1. A descent datum $(N, \varphi )$ for modules with respect to $R \to A$ is given by an $A$-module $N$ and an isomorphism of $A \otimes _ R A$-modules

$\varphi : N \otimes _ R A \to A \otimes _ R N$

such that the cocycle condition holds: the diagram of $A \otimes _ R A \otimes _ R A$-module maps

$\xymatrix{ N \otimes _ R A \otimes _ R A \ar[rr]_{\varphi _{02}} \ar[rd]_{\varphi _{01}} & & A \otimes _ R A \otimes _ R N \\ & A \otimes _ R N \otimes _ R A \ar[ru]_{\varphi _{12}} & }$

commutes (see below for notation).

2. A morphism $(N, \varphi ) \to (N', \varphi ')$ of descent data is a morphism of $A$-modules $\psi : N \to N'$ such that the diagram

$\xymatrix{ N \otimes _ R A \ar[r]_\varphi \ar[d]_{\psi \otimes \text{id}_ A} & A \otimes _ R N \ar[d]^{\text{id}_ A \otimes \psi } \\ N' \otimes _ R A \ar[r]^{\varphi '} & A \otimes _ R N' }$

is commutative.

In the definition we use the notation that $\varphi _{01} = \varphi \otimes \text{id}_ A$, $\varphi _{12} = \text{id}_ A \otimes \varphi$, and $\varphi _{02}(n \otimes 1 \otimes 1) = \sum a_ i \otimes 1 \otimes n_ i$ if $\varphi (n \otimes 1) = \sum a_ i \otimes n_ i$. All three are $A \otimes _ R A \otimes _ R A$-module homomorphisms. Equivalently we have

$\varphi _{ij} = \varphi \otimes _{(A/R)_1, \ (A/R)_\bullet (\tau ^2_{ij})} (A/R)_2$

where $\tau ^2_{ij} : [1] \to [2]$ is the map $0 \mapsto i$, $1 \mapsto j$. Namely, $(A/R)_{\bullet }(\tau ^2_{02})(a_0 \otimes a_1) = a_0 \otimes 1 \otimes a_1$, and similarly for the others1.

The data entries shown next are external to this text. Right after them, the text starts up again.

-- pv_equiv track=rewrite | github.com/anthony-walker/pysweep | pysweep/sweep/ncore/block.py | create_down_sets
-- ===== SOURCE A (Python) =====
-- def create_down_sets(block_size,ops):
--     """Use this function to create the down pyramid sets from up sets."""
--     bsx = int(block_size[0]/2)
--     bsy = int(block_size[1]/2)
--     #Limits
--     lx =int((bsx)-ops); #lower x
--     ly = int((bsy)-ops); #lower y
--     ux = int((bsx)+ops); #upper x
--     uy = int((bsy)+ops); #upper y
--     #Creating points
--     iidx = tuple()
--     sets = tuple()
--     fset = tuple()
--     for i in range(ops,block_size[0]+ops):
--         temp = tuple()
--         for j in range(ops,block_size[1]+ops):
--             temp += (i,j),
--             fset += (i,j),
--         iidx += temp,
--     #Creating sets
--     while(ux < block_size[0] and uy < block_size[1]):
--         new_set = tuple()
--         for row in iidx[lx:ux]:
--             for item in row[ly:uy]:
--                 new_set+=item,
--         sets+= new_set,
--         lx-=ops
--         ly-=ops
--         ux+=ops
--         uy+=ops
--     #Adding final set
--     sets += fset,
--     return sets
-- ===== SOURCE B (Python) =====
-- def create_down_sets(block_size, ops):
--     """Use this function to create the down pyramid sets from up sets."""
--     bsx = int(block_size[0]/2)
--     bsy = int(block_size[1]/2)
--     lx = bsx - ops; ly = bsy - ops
--     ux = bsx + ops; uy = bsy + ops
--     sets = tuple()
--     while ux < block_size[0] and uy < block_size[1]:
--         new_set = tuple((i, j)
--                         for i in range(ops + lx, ops + ux)
--                         for j in range(ops + ly, ops + uy))
--         sets += new_set,
--         lx -= ops; ly -= ops
--         ux += ops; uy += ops
--     fset = tuple((i, j)
--                  for i in range(ops, block_size[0] + ops)
--                  for j in range(ops, block_size[1] + ops))
--     return sets + (fset,)
-- ===== Notes on version B (the rewrite author's own statement) =====
-- stated objective: faster
-- what changed: B drops A's intermediate iidx point-grid entirely: each concentric level's point set is generated directly from coordinate ranges with one tuple(generator) (and the final flat set from one product of ranges), instead of building a grid of points by repeated tuple += concatenation and slicing it per level.
import Mathlib
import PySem

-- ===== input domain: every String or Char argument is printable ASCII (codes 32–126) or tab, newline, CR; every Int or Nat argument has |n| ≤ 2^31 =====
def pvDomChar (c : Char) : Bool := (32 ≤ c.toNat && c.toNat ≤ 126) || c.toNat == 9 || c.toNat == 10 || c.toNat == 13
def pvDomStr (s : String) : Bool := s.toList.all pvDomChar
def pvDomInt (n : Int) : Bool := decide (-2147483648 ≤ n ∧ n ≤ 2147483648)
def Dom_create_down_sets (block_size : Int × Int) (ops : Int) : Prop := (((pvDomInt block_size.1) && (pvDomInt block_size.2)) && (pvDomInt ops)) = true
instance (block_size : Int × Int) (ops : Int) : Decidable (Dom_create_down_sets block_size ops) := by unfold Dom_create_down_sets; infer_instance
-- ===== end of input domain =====

-- B drops A's intermediate iidx grid: each level's points come directly from coordinate ranges
-- built in one pass each, instead of slicing a grid accumulated by repeated tuple concatenation
-- (measured faster in a timing run).

-- ===== PORT A =====
-- the two nested for-loops building iidx (grid of rows of points) and fset (flat list), in one pass
def cdsBuild (block_size : Int × Int) (ops : Int) : List (List (Int × Int)) × List (Int × Int) :=
  (PySem.List.pyRange ops (block_size.1 + ops) 1).foldl
    (fun st i =>
      let inner := (PySem.List.pyRange ops (block_size.2 + ops) 1).foldl
        (fun (st2 : List (Int × Int) × List (Int × Int)) j => (st2.1 ++ [(i, j)], st2.2 ++ [(i, j)]))
        ([], st.2)
      (st.1 ++ [inner.1], inner.2))
    ([], [])

-- A's while loop; the Nat fuel is a totality guard only (Pre_ rules out the diverging inputs,
-- and on terminating inputs the fuel passed by create_down_sets exceeds the iteration count)
def cdsLoopA (bs0 bs1 ops : Int) (iidx : List (List (Int × Int))) :
    Nat → Int → Int → Int → Int → List (List (Int × Int)) → List (List (Int × Int))
  | 0, _, _, _, _, sets => sets
  | fuel+1, lx, ly, ux, uy, sets =>
    if ux < bs0 ∧ uy < bs1 then
      cdsLoopA bs0 bs1 ops iidx fuel (lx - ops) (ly - ops) (ux + ops) (uy + ops)
        (sets ++ [(PySem.List.slice iidx (some lx) (some ux)).foldl
          (fun acc row => acc ++ PySem.List.slice row (some ly) (some uy)) []])
    else sets

-- int(block_size[0]/2) is exact float halving then truncation = truncating division on |n| ≤ 2^31
def create_down_sets (block_size : Int × Int) (ops : Int) : List (List (Int × Int)) :=
  let bsx := PySem.Int.truncdiv block_size.1 2
  let bsy := PySem.Int.truncdiv block_size.2 2
  let bf := cdsBuild block_size ops
  let sets := cdsLoopA block_size.1 block_size.2 ops bf.1 (block_size.1.toNat + 1)
    (bsx - ops) (bsy - ops) (bsx + ops) (bsy + ops) []
  sets ++ [bf.2]

-- ===== PORT B =====
-- B's while loop: the level's point set is generated directly from the coordinate ranges
def cdsLoopB (bs0 bs1 ops : Int) :
    Nat → Int → Int → Int → Int → List (List (Int × Int)) → List (List (Int × Int))
  | 0, _, _, _, _, sets => sets
  | fuel+1, lx, ly, ux, uy, sets =>
    if ux < bs0 ∧ uy < bs1 then
      cdsLoopB bs0 bs1 ops fuel (lx - ops) (ly - ops) (ux + ops) (uy + ops)
        (sets ++ [(PySem.List.pyRange (ops + lx) (ops + ux) 1).flatMap
          (fun i => (PySem.List.pyRange (ops + ly) (ops + uy) 1).map (fun j => (i, j)))])
    else sets

def create_down_sets_alt (block_size : Int × Int) (ops : Int) : List (List (Int × Int)) :=
  let bsx := PySem.Int.truncdiv block_size.1 2
  let bsy := PySem.Int.truncdiv block_size.2 2
  let sets := cdsLoopB block_size.1 block_size.2 ops (block_size.1.toNat + 1)
    (bsx - ops) (bsy - ops) (bsx + ops) (bsy + ops) []
  let fset := (PySem.List.pyRange ops (block_size.1 + ops) 1).flatMap
    (fun i => (PySem.List.pyRange ops (block_size.2 + ops) 1).map (fun j => (i, j)))
  sets ++ [fset]

-- ===== PRECONDITION & SPEC =====
-- Pre_ excludes exactly the inputs on which A's while loop never terminates (A returns no value
-- there): ops ≤ 0 while the loop condition initially holds, so ux/uy never reach the bounds.
def Pre_create_down_sets (block_size : Int × Int) (ops : Int) : Prop :=
  0 < ops ∨ ¬(PySem.Int.truncdiv block_size.1 2 + ops < block_size.1 ∧
              PySem.Int.truncdiv block_size.2 2 + ops < block_size.2)
instance (block_size : Int × Int) (ops : Int) : Decidable (Pre_create_down_sets block_size ops) := by unfold Pre_create_down_sets; infer_instance
def pvWitness_create_down_sets : (Int × Int) × Int := ((4, 4), 1)

def Spec_create_down_sets (block_size : Int × Int) (ops : Int) (out : List (List (Int × Int))) : Prop := out = create_down_sets_alt block_size ops
instance (block_size : Int × Int) (ops : Int) (out : List (List (Int × Int))) : Decidable (Spec_create_down_sets block_size ops out) := by unfold Spec_create_down_sets; infer_instance

-- ===== CLAIM (what is proved, stated in full; the proofs are below) =====
def Claim_equal_create_down_sets : Prop := ∀ (block_size : Int × Int) (ops : Int), Dom_create_down_sets block_size ops → Pre_create_down_sets block_size ops → Spec_create_down_sets block_size ops (create_down_sets block_size ops)

-- ===== LEMMAS AND PROOFS =====

lemma two_truncdiv_two (n : Int) :
    n - 1 ≤ 2 * PySem.Int.truncdiv n 2 ∧ 2 * PySem.Int.truncdiv n 2 ≤ n + 1 := by
  simp only [PySem.Int.truncdiv]
  by_cases h : 0 ≤ n
  · rw [Int.tdiv_eq_ediv_of_nonneg h]; omega
  · have h1 : (-n).tdiv 2 = -(n.tdiv 2) := by rw [Int.neg_tdiv]
    have h2 : (-n).tdiv 2 = (-n) / 2 := Int.tdiv_eq_ediv_of_nonneg (by omega)
    omega

lemma cdsBuild_inner (i : Int) (R : List Int) (acc : List (Int × Int)) :
    R.foldl (fun (st2 : List (Int × Int) × List (Int × Int)) j => (st2.1 ++ [(i, j)], st2.2 ++ [(i, j)]))
      ([], acc)
    = (R.map (fun j => (i, j)), acc ++ R.map (fun j => (i, j))) := by
  suffices h : ∀ (a1 a2 : List (Int × Int)),
      R.foldl (fun st2 j => (st2.1 ++ [(i, j)], st2.2 ++ [(i, j)])) (a1, a2)
      = (a1 ++ R.map (fun j => (i, j)), a2 ++ R.map (fun j => (i, j))) by simp [h]
  induction R with
  | nil => simp
  | cons x xs ih => intro a1 a2; simp [List.foldl_cons, ih]

lemma cds_foldl_pair_aux (L : List Int) (g : Int → List (Int × Int)) :
    ∀ (a1 : List (List (Int × Int))) (a2 : List (Int × Int)),
      L.foldl (fun st i => (st.1 ++ [g i], st.2 ++ g i)) (a1, a2)
      = (a1 ++ L.map g, a2 ++ L.flatMap g) := by
  induction L with
  | nil => simp
  | cons x xs ih => intro a1 a2; simp [List.foldl_cons, ih]

lemma cds_foldl_pair (L : List Int) (g : Int → List (Int × Int)) :
    L.foldl (fun (st : List (List (Int × Int)) × List (Int × Int)) i => (st.1 ++ [g i], st.2 ++ g i)) ([], [])
      = (L.map g, L.flatMap g) := by simp [cds_foldl_pair_aux]

lemma cdsBuild_eq (block_size : Int × Int) (ops : Int) :
    cdsBuild block_size ops =
      ((PySem.List.pyRange ops (block_size.1 + ops) 1).map
          (fun i => (PySem.List.pyRange ops (block_size.2 + ops) 1).map (fun j => (i, j))),
        (PySem.List.pyRange ops (block_size.1 + ops) 1).flatMap
          (fun i => (PySem.List.pyRange ops (block_size.2 + ops) 1).map (fun j => (i, j)))) := by
  unfold cdsBuild
  generalize PySem.List.pyRange ops (block_size.1 + ops) 1 = L
  generalize PySem.List.pyRange ops (block_size.2 + ops) 1 = R
  have hfun : (fun (st : List (List (Int × Int)) × List (Int × Int)) i =>
      let inner := R.foldl (fun (st2 : List (Int × Int) × List (Int × Int)) j =>
          (st2.1 ++ [(i, j)], st2.2 ++ [(i, j)])) ([], st.2)
      (st.1 ++ [inner.1], inner.2))
      = (fun st i => (st.1 ++ [R.map (fun j => (i, j))], st.2 ++ R.map (fun j => (i, j)))) := by
    funext st i; simp [cdsBuild_inner]
  rw [hfun, cds_foldl_pair]

lemma pyRange_drop (a b : Int) (k : Nat) :
    (PySem.List.pyRange a b 1).drop k = PySem.List.pyRange (a + k) b 1 := by
  induction k generalizing a with
  | zero => simp
  | succ m ih =>
    by_cases hab : a < b
    · rw [PySem.List.pyRange_one_cons hab]
      simp only [List.drop_succ_cons]
      rw [ih]; congr 1; push_cast; ring
    · rw [PySem.List.pyRange_one_eq_nil (by omega), PySem.List.pyRange_one_eq_nil (by omega)]
      simp

lemma pyRange_take (a b : Int) (k : Nat) :
    (PySem.List.pyRange a b 1).take k = PySem.List.pyRange a (min b (a + k)) 1 := by
  induction k generalizing a with
  | zero =>
    simp only [Nat.cast_zero, add_zero, List.take_zero]
    rw [PySem.List.pyRange_one_eq_nil (by omega)]
  | succ m ih =>
    by_cases hab : a < b
    · push_cast
      rw [PySem.List.pyRange_one_cons hab, List.take_succ_cons, ih,
        PySem.List.pyRange_one_cons (show a < min b (a + ((m : Int) + 1)) by omega)]
      congr 2
      omega
    · rw [PySem.List.pyRange_one_eq_nil (by omega), PySem.List.pyRange_one_eq_nil (by push_cast; omega)]
      simp

lemma slice_pyRange (a b lx ux : Int) (h0 : 0 ≤ lx) (h1 : lx ≤ ux) (hub : ux ≤ b - a) :
    PySem.List.slice (PySem.List.pyRange a b 1) (some lx) (some ux)
      = PySem.List.pyRange (a + lx) (a + ux) 1 := by
  rw [PySem.List.slice_toNat _ h0 (le_trans h0 h1), pyRange_drop, pyRange_take]
  congr 1 <;> omega

lemma slice_map {α β : Type} (f : α → β) (xs : List α) (lx ux : Int) (h0 : 0 ≤ lx) (h1 : 0 ≤ ux) :
    PySem.List.slice (xs.map f) (some lx) (some ux)
      = (PySem.List.slice xs (some lx) (some ux)).map f := by
  rw [PySem.List.slice_toNat _ h0 h1, PySem.List.slice_toNat _ h0 h1,
    List.map_take, List.map_drop]

lemma newset_eq (bs0 bs1 ops lx ly ux uy : Int)
    (hlx0 : 0 ≤ lx) (hlxu : lx ≤ ux) (hux : ux ≤ bs0)
    (hly0 : 0 ≤ ly) (hlyu : ly ≤ uy) (huy : uy ≤ bs1) :
    (PySem.List.slice ((PySem.List.pyRange ops (bs0 + ops) 1).map
        (fun i => (PySem.List.pyRange ops (bs1 + ops) 1).map (fun j => (i, j))))
        (some lx) (some ux)).foldl
      (fun acc row => acc ++ PySem.List.slice row (some ly) (some uy)) []
    = (PySem.List.pyRange (ops + lx) (ops + ux) 1).flatMap
        (fun i => (PySem.List.pyRange (ops + ly) (ops + uy) 1).map (fun j => (i, j))) := by
  rw [slice_map _ _ _ _ hlx0 (le_trans hlx0 hlxu),
    slice_pyRange _ _ _ _ hlx0 hlxu (by omega),
    PySem.List.foldl_append_eq_flatMap]
  rw [List.flatMap_map]
  simp only [List.nil_append]
  congr 1
  funext i
  rw [slice_map _ _ _ _ hly0 (le_trans hly0 hlyu),
    slice_pyRange _ _ _ _ hly0 hlyu (by omega)]

lemma loop_eq (bs0 bs1 ops bsx bsy : Int)
    (hx : bs0 - 1 ≤ 2 * bsx) (hy : bs1 - 1 ≤ 2 * bsy) (hops : 0 < ops) :
    ∀ (fuel : Nat) (lx ly ux uy : Int) (sets : List (List (Int × Int))),
      lx + ux = 2 * bsx → ly + uy = 2 * bsy → lx ≤ ux → ly ≤ uy →
      cdsLoopA bs0 bs1 ops ((PySem.List.pyRange ops (bs0 + ops) 1).map
          (fun i => (PySem.List.pyRange ops (bs1 + ops) 1).map (fun j => (i, j))))
        fuel lx ly ux uy sets
      = cdsLoopB bs0 bs1 ops fuel lx ly ux uy sets := by
  intro fuel
  induction fuel with
  | zero => intro _ _ _ _ _ _ _ _ _; rfl
  | succ m ih =>
    intro lx ly ux uy sets hix hiy hlxu hlyu
    by_cases hc : ux < bs0 ∧ uy < bs1
    · rw [cdsLoopA, cdsLoopB, if_pos hc, if_pos hc,
        newset_eq bs0 bs1 ops lx ly ux uy (by omega) hlxu (by omega) (by omega) hlyu (by omega)]
      exact ih _ _ _ _ _ (by omega) (by omega) (by omega) (by omega)
    · rw [cdsLoopA, cdsLoopB, if_neg hc, if_neg hc]

-- ===== VERDICT (by name: the statement is the Claim_ definition above) =====
theorem create_down_sets_spec : Claim_equal_create_down_sets := by
  intro block_size ops _ hpre
  unfold Spec_create_down_sets create_down_sets create_down_sets_alt
  rw [cdsBuild_eq]
  dsimp only
  by_cases hc : PySem.Int.truncdiv block_size.1 2 + ops < block_size.1 ∧
      PySem.Int.truncdiv block_size.2 2 + ops < block_size.2
  · have hops : 0 < ops := by
      rcases hpre with h | h
      · exact h
      · exact absurd hc h
    have hx := two_truncdiv_two block_size.1
    have hy := two_truncdiv_two block_size.2
    rw [loop_eq block_size.1 block_size.2 ops (PySem.Int.truncdiv block_size.1 2)
      (PySem.Int.truncdiv block_size.2 2) (by omega) (by omega) hops _ _ _ _ _ _
      (by ring) (by ring) (by omega) (by omega)]
  · simp only [cdsLoopA, cdsLoopB, if_neg hc]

We need some more notation to be able to state the next lemma. Let $(N, \varphi )$ be a descent datum with respect to a ring map $R \to A$. For $n \geq 0$ and $i \in [n]$ we set

$N_{n, i} = A \otimes _ R \ldots \otimes _ R A \otimes _ R N \otimes _ R A \otimes _ R \ldots \otimes _ R A$

with the factor $N$ in the $i$th spot. It is an $(A/R)_ n$-module. If we introduce the maps $\tau ^ n_ i : [0] \to [n]$, $0 \mapsto i$ then we see that

$N_{n, i} = N \otimes _{(A/R)_0, \ (A/R)_\bullet (\tau ^ n_ i)} (A/R)_ n$

For $0 \leq i \leq j \leq n$ we let $\tau ^ n_{ij} : [1] \to [n]$ be the map such that $0$ maps to $i$ and $1$ to $j$. Similarly to the above the homomorphism $\varphi$ induces isomorphisms

$\varphi ^ n_{ij} = \varphi \otimes _{(A/R)_1, \ (A/R)_\bullet (\tau ^ n_{ij})} (A/R)_ n : N_{n, i} \longrightarrow N_{n, j}$

of $(A/R)_ n$-modules when $i < j$. If $i = j$ we set $\varphi ^ n_{ij} = \text{id}$. Since these are all isomorphisms they allow us to move the factor $N$ to any spot we like. And the cocycle condition exactly means that it does not matter how we do this (e.g., as a composition of two of these or at once). Finally, for any $\beta : [n] \to [m]$ we define the morphism

$N_{\beta , i} : N_{n, i} \to N_{m, \beta (i)}$

as the unique $(A/R)_\bullet (\beta )$-semi linear map such that

$N_{\beta , i}(1 \otimes \ldots \otimes n \otimes \ldots \otimes 1) = 1 \otimes \ldots \otimes n \otimes \ldots \otimes 1$

for all $n \in N$. This hints at the following lemma.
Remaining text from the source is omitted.